**Task objective:** Look through the records that follow. Copy every line containing the word "results".

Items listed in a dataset
════════
-- A's recursion; the fuel only totalizes it: under Pre_ the named_ references reachable from the
-- entity are acyclic, so the depth never exceeds the number of distinct keys + 1 and fuel 0 is never hit
def pvGoA (E : List (String × List (String × List String))) : Nat → List String → List String
  | 0, _ => []
  | f + 1, ts =>
    ts.foldl (fun acc t =>
      if pvNamed t then acc ++ pvGoA E f (pvChild E t) else acc ++ [t]) []

def resolve_entity (entity : List (String × List String)) (entities : List (String × List (String × List String))) : List String :=
  pvGoA entities (entities.length + 1) (pvTgts entity)

-- ===== PORT B =====
-- the Python while-loop over a stack (top at the Python list's END); modelled with the top at the
-- HEAD, so 'stack = list(reversed(ts))' is 'ts', 'pop()' is the head and 'extend(reversed(ts))' is 'ts ++ ·'
def pvLoop (E : List (String × List (String × List String))) : Nat → List String → List String → List String
  | 0, _, acc => acc                                   -- fuel exhaustion: never reached under Pre_
  | _ + 1, [], acc => acc                              -- while stack: exit
  | f + 1, t :: st, acc =>
    if pvNamed t then pvLoop E f (pvChild E t ++ st) acc
    else pvLoop E f st (acc ++ [t])

-- total size of all target lists of entities (used only to size the totalizing fuel)
def pvT (E : List (String × List (String × List String))) : Nat :=
  (E.map (fun kv => (kv.2.map (fun p => p.2.length)).sum)).sum

-- fuel for the while loop: under Pre_ the loop runs at most this often (proved below)
def pvFuel (entity : List (String × List String)) (E : List (String × List (String × List String))) : Nat :=
  (pvTgts entity).length * (pvT E + 1) ^ (E.length + 1) + 1

def resolve_entity_alt (entity : List (String × List String)) (entities : List (String × List (String × List String))) : List String :=
  pvLoop entities (pvFuel entity entities) (pvTgts entity) []

-- ===== PRECONDITION & SPEC =====
-- helpers for Pre_: the named_-dependency graph of the input
def pvNexts (E : List (String × List (String × List String))) (t : String) : List String :=
  if pvNamed t then (pvChild E t).filter pvNamed else []

-- nodes reachable from a start set by at most m dependency steps
def pvGrow (E : List (String × List (String × List String))) : Nat → List String → List String
  | 0, s => s
  | m + 1, s => pvGrow E m ((s ++ s.flatMap (pvNexts E)).dedup)

def pvRoots (entity : List (String × List String)) : List String :=
  (pvTgts entity).filter pvNamed

def pvN (E : List (String × List (String × List String))) : Nat :=
  ((E.map Prod.fst).dedup).length

def pvReachSet (entity : List (String × List String)) (E : List (String × List (String × List String))) : List String :=
  pvGrow E (pvN E) (pvRoots entity)

-- Pre_ excludes exactly the inputs on which A raises: a missing "targets" key of the entity
-- (KeyError), a reachable named_ target with no entry or an entry without "targets" (KeyError),
-- and a reachable cycle of named_ references (RecursionError).
def Pre_resolve_entity (entity : List (String × List String)) (entities : List (String × List (String × List String))) : Prop :=
  ((PySem.Dict.mk entity).get? "targets").isSome = true ∧
  ∀ t ∈ pvReachSet entity entities,
    (((PySem.Dict.mk entities).get? t).isSome = true ∧
     ((PySem.Dict.mk (((PySem.Dict.mk entities).get? t).getD [])).get? "targets").isSome = true) ∧
    t ∉ pvGrow entities (pvN entities) (pvNexts entities t)

instance (entity : List (String × List String)) (entities : List (String × List (String × List String))) : Decidable (Pre_resolve_entity entity entities) := by unfold Pre_resolve_entity; infer_instance

def pvWitness_resolve_entity : (List (String × List String)) × (List (String × List (String × List String))) :=
  ([("targets", ["named_a", "w"])], [("named_a", [("targets", ["x", "y"])])])

def Spec_resolve_entity (entity : List (String × List String)) (entities : List (String × List (String × List String))) (out : List String) : Prop := out = resolve_entity_alt entity entities
instance (entity : List (String × List String)) (entities : List (String × List (String × List String))) (out : List String) : Decidable (Spec_resolve_entity entity entities out) := by unfold Spec_resolve_entity; infer_instance

-- ===== CLAIM (what is proved, stated in full; the proofs are below) =====
def Claim_equal_resolve_entity : Prop := ∀ (entity : List (String × List String)) (entities : List (String × List (String × List String))), Dom_resolve_entity entity entities → Pre_resolve_entity entity entities → Spec_resolve_entity entity entities (resolve_entity entity entities)

-- ===== LEMMAS AND PROOFS =====

-- one dependency step of the input graph
def pvStep (E : List (String × List (String × List String))) (t u : String) : Prop :=
  pvNamed t = true ∧ pvNamed u = true ∧ u ∈ pvChild E t

-- a walk t --l--> y along pvStep (l = the vertices after t)
def pvWalk (E : List (String × List (String × List String))) : String → List String → String → Prop
  | x, [], y => x = y
  | x, z :: l, y => pvStep E x z ∧ pvWalk E z l y

-- the chain of ancestors of the current recursion frame, most recent first
def pvSChain (entity : List (String × List String)) (E : List (String × List (String × List String))) : List String → Prop
  | [] => True
  | [t] => t ∈ pvRoots entity
  | t :: s :: r => pvStep E s t ∧ pvSChain entity E (s :: r)

def pvLink (entity : List (String × List String)) (E : List (String × List (String × List String))) (S : List String) (t : String) : Prop :=
  match S with
  | [] => t ∈ pvRoots entity
  | s :: _ => pvStep E s t

def pvInv (entity : List (String × List String)) (E : List (String × List (String × List String))) (S ts : List String) : Prop :=
  pvSChain entity E S ∧ S.Nodup ∧ (∀ s ∈ S, s ∈ E.map Prod.fst) ∧
  ∀ t ∈ ts, pvNamed t = true → pvLink entity E S t

-- the canonical expansion value both ports compute
def pvW (E : List (String × List (String × List String))) (ts : List String) : List String :=
  pvGoA E (pvN E + 1) ts

theorem pvGoA_nil (E : List (String × List (String × List String))) (f : Nat) :
    pvGoA E f [] = [] := by cases f <;> rfl

theorem pvLoop_nil (E : List (String × List (String × List String))) (f : Nat) (acc : List String) :
    pvLoop E f [] acc = acc := by cases f <;> rfl

theorem pvGoA_succ (E : List (String × List (String × List String))) (f : Nat) (ts : List String) :
    pvGoA E (f + 1) ts = ts.flatMap (fun t => if pvNamed t then pvGoA E f (pvChild E t) else [t]) := by
  show ts.foldl _ [] = _
  have hfun : (fun (acc : List String) t =>
      if pvNamed t then acc ++ pvGoA E f (pvChild E t) else acc ++ [t]) =
      (fun acc t => acc ++ (if pvNamed t then pvGoA E f (pvChild E t) else [t])) := by
    funext acc t; by_cases h : pvNamed t <;> simp [h]
  rw [hfun, PySem.List.foldl_append_eq_flatMap]
  simp

-- lookup success implies membership, and the converse
theorem pv_get_mem {α : Type} : ∀ (l : List (String × α)) (k : String) (v : α),
    (PySem.Dict.mk l).get? k = some v → (k, v) ∈ l := by
  intro l
  induction l with
  | nil => intro k v h; simp [PySem.Dict.get?] at h
  | cons kv tl ih =>
    intro k v h
    rw [show kv = (kv.1, kv.2) from rfl, PySem.Dict.get?_mk_cons] at h
    by_cases he : kv.1 == k
    · simp only [he, if_true, Option.some.injEq] at h
      exact List.mem_cons.mpr (Or.inl (by cases h; simpa using (beq_iff_eq.mp he).symm ▸ rfl))
    · simp only [he, Bool.false_eq_true, if_false] at h
      exact List.mem_cons_of_mem _ (ih k v h)

theorem pv_get_none {α : Type} (l : List (String × α)) (k : String)
    (h : k ∉ l.map Prod.fst) : (PySem.Dict.mk l).get? k = none := by
  cases hg : (PySem.Dict.mk l).get? k with
  | none => rfl
  | some v => exact absurd (List.mem_map_of_mem (f := Prod.fst) (pv_get_mem l k v hg)) h

theorem pv_child_nil (E : List (String × List (String × List String))) (t : String)
    (h : t ∉ E.map Prod.fst) : pvChild E t = [] := by
  rw [pvChild, pv_get_none E t h]
  rfl

theorem pv_mem_of_child_ne (E : List (String × List (String × List String))) (t : String)
    (h : pvChild E t ≠ []) : t ∈ E.map Prod.fst := by
  by_contra hc
  exact h (pv_child_nil E t hc)
-- pv_equiv track=rewrite | github.com/HeadHunter483/msu-ling | Syntax/Ver 2.0/tmp/morphres.py | s_morph
-- ===== SOURCE A (Python) =====
-- def s_morph(string):
--     str5=""
--     mas=[]
--     mas2=[]
--     word = string.split()
--
--     for current_word in word:
--         mas.append(current_word.lower())
--
--     while(len(mas2)!=4):
--         mas2.append("-")
--
--     for s in mas:
--         if (s=='f' or s=='m' or s=='n'): #род
--             mas2[0]=s
--         if (s=='inan' or s=='anim'): #одуш
--             mas2[1]=s
--         if (s=='nom' or s=='gen' or s=='dat' or s=='acc' or s=='ins' or s=='loc'):
--             mas2[2]=s
--         if (s=='sg' or s=='pl'): #число
--             mas2[3]=s
--
--     i=0
--     for i in range(len(mas2)):
--         str5=str5+' '+mas2[i]
--
--     return str5
-- ===== SOURCE B (Python) =====
-- CATS = [("f", "m", "n"),
--         ("inan", "anim"),
--         ("nom", "gen", "dat", "acc", "ins", "loc"),
--         ("sg", "pl")]
--
-- def s_morph(string):
--     words = [w.lower() for w in string.split()]
--     rev = words[::-1]
--     results = [next((w for w in rev if w in cat), "-") for cat in CATS]
--     return ' ' + ' '.join(results)
-- ===== Notes on version B (the rewrite author's own statement) =====
-- stated objective: alternative
-- what changed: A makes one token-outer pass mutating four slots with per-token category tests and then a second loop to build the string; B is category-outer: for each of the four category sets it takes the first match in the reversed lowercased word list (last-wins) with a dash default, then space-joins the four results behind a leading space.
import Mathlib
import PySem

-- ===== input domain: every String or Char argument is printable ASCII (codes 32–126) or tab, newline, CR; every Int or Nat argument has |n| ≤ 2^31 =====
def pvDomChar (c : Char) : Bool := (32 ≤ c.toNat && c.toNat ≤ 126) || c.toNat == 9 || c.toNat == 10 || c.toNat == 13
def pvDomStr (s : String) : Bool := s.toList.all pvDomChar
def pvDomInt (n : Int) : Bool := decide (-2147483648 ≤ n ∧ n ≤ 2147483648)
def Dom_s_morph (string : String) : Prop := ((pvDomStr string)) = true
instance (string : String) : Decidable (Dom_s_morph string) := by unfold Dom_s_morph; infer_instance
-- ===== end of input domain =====

-- B replaces A's token-outer slot-mutation pass by a category-outer reversed-first-match scan; same value everywhere.

-- ===== PORT A =====
-- the four slots mas2[0..3] become a 4-tuple; each 'if' updates its own slot
def s_morph (string : String) : String :=
  let word := PySem.Str.split₀ string
  let mas := word.foldl (fun acc w => acc ++ [PySem.Str.lower w]) []
  let mas2 : String × String × String × String := ("-", "-", "-", "-")
  let mas2 := mas.foldl (fun m s =>
    ((if s == "f" || s == "m" || s == "n" then s else m.1),
     (if s == "inan" || s == "anim" then s else m.2.1),
     (if s == "nom" || s == "gen" || s == "dat" || s == "acc" || s == "ins" || s == "loc" then s else m.2.2.1),
     (if s == "sg" || s == "pl" then s else m.2.2.2))) mas2
  [mas2.1, mas2.2.1, mas2.2.2.1, mas2.2.2.2].foldl (fun str5 x => str5 ++ " " ++ x) ""

-- ===== PORT B =====
def pvCats : List (List String) :=
  [["f", "m", "n"],
   ["inan", "anim"],
   ["nom", "gen", "dat", "acc", "ins", "loc"],
   ["sg", "pl"]]

def s_morph_alt (string : String) : String :=
  let words := (PySem.Str.split₀ string).map PySem.Str.lower
  let rev := words.reverse
  let results := pvCats.map (fun cat => (rev.find? (fun w => cat.contains w)).getD "-")
  " " ++ PySem.Str.join " " results

-- ===== PRECONDITION & SPEC =====
def Spec_s_morph (string : String) (out : String) : Prop := out = s_morph_alt string
instance (string : String) (out : String) : Decidable (Spec_s_morph string out) := by unfold Spec_s_morph; infer_instance

-- ===== CLAIM (what is proved, stated in full; the proofs are below) =====
def Claim_equal_s_morph : Prop := ∀ (string : String), Dom_s_morph string → Spec_s_morph string (s_morph string)

-- ===== LEMMAS AND PROOFS =====

-- A's append-accumulating first loop is map
theorem foldl_append_map (l : List String) (acc : List String) :
    l.foldl (fun a w => a ++ [PySem.Str.lower w]) acc = acc ++ l.map PySem.Str.lower := by
  induction l generalizing acc with
  | nil => simp
  | cons x xs ih => simp [List.foldl, ih]

-- last-wins slot update over the list = first match in the reversed list
theorem foldl_lastwins (p : String → Bool) (l : List String) (d : String) :
    l.foldl (fun acc s => if p s then s else acc) d = (l.reverse.find? p).getD d := by
  induction l generalizing d with
  | nil => simp
  | cons x xs ih =>
      simp only [List.foldl, List.reverse_cons, List.find?_append, ih]
      cases h : xs.reverse.find? p with
      | some y => simp
      | none => simp; split <;> simp_all

-- the product foldl splits into four independent foldls
theorem foldl_prod4 (p1 p2 p3 p4 : String → Bool) (l : List String)
    (m : String × String × String × String) :
    l.foldl (fun m s =>
      ((if p1 s then s else m.1),
       (if p2 s then s else m.2.1),
       (if p3 s then s else m.2.2.1),
       (if p4 s then s else m.2.2.2))) m =
    (l.foldl (fun a s => if p1 s then s else a) m.1,
     l.foldl (fun a s => if p2 s then s else a) m.2.1,
     l.foldl (fun a s => if p3 s then s else a) m.2.2.1,
     l.foldl (fun a s => if p4 s then s else a) m.2.2.2) := by
  induction l generalizing m with
  | nil => rfl
  | cons x xs ih => simp [List.foldl, ih]

-- ===== VERDICT (by name: the statement is the Claim_ definition above) =====
theorem s_morph_spec : Claim_equal_s_morph := by
  intro string _
  show s_morph string = s_morph_alt string
  unfold s_morph s_morph_alt pvCats
  simp only [foldl_append_map, List.nil_append, foldl_prod4, foldl_lastwins, List.map_cons,
    List.map_nil, List.foldl]
  have hjoin : ∀ a b c d : String,
      PySem.Str.join " " [a, b, c, d] = a ++ " " ++ b ++ " " ++ c ++ " " ++ d := by
    intro a b c d
    simp only [PySem.Str.join, PySem.Chars.join, List.map_cons, List.map_nil,
      List.intercalate, List.intersperse, List.flatten, List.append_eq, List.append_nil,
      String.ofList_append, String.ofList_toList]
    simp [String.append_assoc]
  rw [hjoin]
  simp only [List.contains_cons, List.contains_nil, Bool.or_false]
  simp only [Bool.or_assoc]
  simp [String.append_assoc]
-- pv_equiv track=rewrite | github.com/wkabbani/advent-of-code | day-16/main.py | get_my_ticket
-- ===== SOURCE A (Python) =====
-- def get_my_ticket(data):
--     found = False
--     my_ticket = []
--     for line in data:
--         if not found and line.startswith('your ticket'):
--             found = True
--             continue
--         if found:
--             my_ticket = [int(value) for value in line.split(',')]
--             break
--     return my_ticket
-- ===== SOURCE B (Python) =====
-- def get_my_ticket(data):
--     marks = [i for i, line in enumerate(data) if line.startswith('your ticket')]
--     after = data[marks[0] + 1 : marks[0] + 2] if marks else []
--     return [int(v) for v in after[0].split(',')] if after else []
-- ===== Notes on version B (the rewrite author's own statement) =====
-- stated objective: alternative
-- what changed: Replaces A's single stateful scan (found-flag + break) with staged passes: first build the full list of marker indices with an enumerate-filter comprehension, then slice out the line after the first marker and parse it.
import Mathlib
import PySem

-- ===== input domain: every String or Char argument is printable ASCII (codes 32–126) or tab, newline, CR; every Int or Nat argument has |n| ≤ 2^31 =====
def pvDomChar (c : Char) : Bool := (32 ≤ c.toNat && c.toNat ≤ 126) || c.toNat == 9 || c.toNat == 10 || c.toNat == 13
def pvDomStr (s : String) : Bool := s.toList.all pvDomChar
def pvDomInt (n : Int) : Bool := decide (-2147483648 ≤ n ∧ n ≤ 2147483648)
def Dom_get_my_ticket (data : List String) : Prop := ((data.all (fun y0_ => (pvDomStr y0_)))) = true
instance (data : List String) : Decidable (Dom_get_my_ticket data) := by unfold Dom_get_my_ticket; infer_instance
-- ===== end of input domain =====

-- B replaces A's stateful scan (found flag + break) with staged passes: an enumerate-filter comprehension collecting all marker indices, then a slice of the line after the first one (alternative decomposition; same cost).


-- ===== PORT A =====
-- [int(value) for value in line.split(',')]; the getD 0 is unreachable inside Pre_ (int() raising is excluded there)
def pvParseTicket (line : String) : List Int :=
  ((PySem.Str.split? line ",").getD []).map (fun v => (PySem.Int.ofStr? v).getD 0)

-- the for-loop with its 'found' flag and 'my_ticket' accumulator, as structural recursion over the same state
def pvGoA (found : Bool) (my_ticket : List Int) : List String → List Int
  | [] => my_ticket
  | line :: rest =>
      if !found && PySem.Str.startswith line "your ticket" then
        pvGoA true my_ticket rest
      else if found then
        pvParseTicket line
      else
        pvGoA found my_ticket rest

def get_my_ticket (data : List String) : List Int := pvGoA false [] data

-- ===== PORT B =====
-- the comprehension '[i for i, line in enumerate(data) if line.startswith(...)]'
def pvMarks (data : List String) : List Int :=
  (PySem.List.enumerate data 0).filterMap
    (fun p => if PySem.Str.startswith p.2 "your ticket" then some p.1 else none)

def get_my_ticket_alt (data : List String) : List Int :=
  let after : List String :=
    match pvMarks data with
    | [] => []
    | i :: _ => PySem.List.slice data (some (i + 1)) (some (i + 2))
  match after with
  | [] => []
  | nxt :: _ => pvParseTicket nxt

-- ===== PRECONDITION & SPEC =====
-- Pre_ excludes exactly the inputs where Python A raises ValueError: a line follows the first
-- 'your ticket' marker and some comma-separated field of it is not a valid int literal.
def Pre_get_my_ticket (data : List String) : Prop :=
  ((((data.dropWhile (fun l => !PySem.Str.startswith l "your ticket")).drop 1).take 1).all
    (fun nxt => ((PySem.Str.split? nxt ",").getD []).all (fun v => (PySem.Int.ofStr? v).isSome))) = true
instance (data : List String) : Decidable (Pre_get_my_ticket data) := by unfold Pre_get_my_ticket; infer_instance

def pvWitness_get_my_ticket : List String := ["nearby tickets:", "your ticket:", "7,1,14"]

def Spec_get_my_ticket (data : List String) (out : List Int) : Prop := out = get_my_ticket_alt data
instance (data : List String) (out : List Int) : Decidable (Spec_get_my_ticket data out) := by unfold Spec_get_my_ticket; infer_instance

-- ===== CLAIM (what is proved, stated in full; the proofs are below) =====
def Claim_equal_get_my_ticket : Prop := ∀ (data : List String), Dom_get_my_ticket data → Pre_get_my_ticket data → Spec_get_my_ticket data (get_my_ticket data)

-- ===== LEMMAS AND PROOFS =====
-- marker positions as plain Nats, for the induction
def pvMarksNat : List String → List Nat
  | [] => []
  | line :: rest =>
      if PySem.Str.startswith line "your ticket" then
        0 :: (pvMarksNat rest).map (fun x => x + 1)
      else
        (pvMarksNat rest).map (fun x => x + 1)

theorem pvMarks_from (xs : List String) : ∀ s : Int,
    (PySem.List.enumerate xs s).filterMap
      (fun p => if PySem.Str.startswith p.2 "your ticket" then some p.1 else none)
    = (pvMarksNat xs).map (fun (k : Nat) => s + (k : Int)) := by
  induction xs with
  | nil => intro s; rfl
  | cons line rest ih =>
    intro s
    rw [PySem.List.enumerate_cons]
    by_cases h : PySem.Str.startswith line "your ticket" = true
    · simp only [List.filterMap_cons, if_pos h, pvMarksNat, ih (s + 1), List.map_cons,
        List.map_map]
      refine congrArg₂ _ (by omega) ?_
      apply List.map_congr_left; intro k _
      simp only [Function.comp_apply]; push_cast; ring
    · simp only [List.filterMap_cons, if_neg h, pvMarksNat, ih (s + 1), List.map_map]
      apply List.map_congr_left; intro k _
      simp only [Function.comp_apply]; push_cast; ring

theorem pvMarks_eq (xs : List String) : pvMarks xs = (pvMarksNat xs).map (fun (k : Nat) => (k : Int)) := by
  rw [pvMarks, pvMarks_from xs 0]
  apply List.map_congr_left; intro k _; omega

-- B's body, with pvMarks data exposed as the scrutinee
theorem alt_eq (data : List String) : get_my_ticket_alt data =
    match pvMarks data with
    | [] => []
    | i :: _ =>
        match PySem.List.slice data (some (i + 1)) (some (i + 2)) with
        | [] => []
        | nxt :: _ => pvParseTicket nxt := by
  unfold get_my_ticket_alt
  cases pvMarks data with
  | nil => rfl
  | cons i t => cases PySem.List.slice data (some (i + 1)) (some (i + 2)) <;> rfl

theorem pvGoA_eq_alt : ∀ (data : List String), pvGoA false [] data = get_my_ticket_alt data := by
  intro data
  induction data with
  | nil => rfl
  | cons line rest ih =>
    by_cases h : PySem.Str.startswith line "your ticket" = true
    · -- marker line: A switches the flag; B's first mark is 0, after = (line::rest)[1:2] = rest.take 1
      simp only [pvGoA, h, Bool.not_false, Bool.and_true, if_pos]
      have hm : pvMarks (line :: rest)
          = 0 :: ((pvMarksNat rest).map (fun x => x + 1)).map (fun (k : Nat) => (k : Int)) := by
        rw [pvMarks_eq, pvMarksNat, if_pos h, List.map_cons]; rfl
      have hs : PySem.List.slice (line :: rest) (some ((0:Int) + 1)) (some ((0:Int) + 2))
          = rest.take 1 := by
        have hx := PySem.List.slice_natCast (xs := line :: rest) (a := 1) (b := 2)
        simpa using hx
      rw [alt_eq]
      simp only [hm, hs]
      cases rest with
      | nil => rfl
      | cons nxt rest' => simp [pvGoA, List.take]
    · -- non-marker line: A recurses; B's marks all shift by one, slices agree on the tail
      simp only [pvGoA, h, Bool.false_eq_true, if_neg, Bool.and_false, not_false_iff]
      rw [ih, alt_eq, alt_eq]
      have hm : pvMarks (line :: rest)
          = ((pvMarksNat rest).map (fun x => x + 1)).map (fun (k : Nat) => (k : Int)) := by
        rw [pvMarks_eq, pvMarksNat, if_neg h]
      rw [hm, pvMarks_eq]
      cases hr : pvMarksNat rest with
      | nil => rfl
      | cons k ks =>
        simp only [List.map_cons]
        have h1 : PySem.List.slice (line :: rest) (some (((k + 1 : Nat) : Int) + 1)) (some (((k + 1 : Nat) : Int) + 2))
            = (rest.drop (k + 1)).take 1 := by
          have hx := PySem.List.slice_natCast (xs := line :: rest) (a := k + 2) (b := k + 3)
          have e1 : (((k + 1 : Nat) : Int) + 1) = ((k + 2 : Nat) : Int) := by push_cast; ring
          have e2 : (((k + 1 : Nat) : Int) + 2) = ((k + 3 : Nat) : Int) := by push_cast; ring
          rw [e1, e2, hx, List.drop_succ_cons]
          congr 1
          omega
        have h2 : PySem.List.slice rest (some (((k : Nat) : Int) + 1)) (some (((k : Nat) : Int) + 2))
            = (rest.drop (k + 1)).take 1 := by
          have hx := PySem.List.slice_natCast (xs := rest) (a := k + 1) (b := k + 2)
          have e1 : (((k : Nat) : Int) + 1) = ((k + 1 : Nat) : Int) := by push_cast; ring
          have e2 : (((k : Nat) : Int) + 2) = ((k + 2 : Nat) : Int) := by push_cast; ring
          rw [e1, e2, hx]
          congr 1
          omega
        rw [h1, h2]

-- ===== VERDICT (by name: the statement is the Claim_ definition above) =====
theorem get_my_ticket_spec : Claim_equal_get_my_ticket := by
  intro data _ _
  unfold Spec_get_my_ticket get_my_ticket
  exact pvGoA_eq_alt data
════════
**Answer to this problem:**
--     results = [next((w for w in rev if w in cat), "-") for cat in CATS]
--     return ' ' + ' '.join(results)
-- what changed: A makes one token-outer pass mutating four slots with per-token category tests and then a second loop to build the string; B is category-outer: for each of the four category sets it takes the first match in the reversed lowercased word list (last-wins) with a dash default, then space-joins the four results behind a leading space.
  let results := pvCats.map (fun cat => (rev.find? (fun w => cat.contains w)).getD "-")
  " " ++ PySem.Str.join " " results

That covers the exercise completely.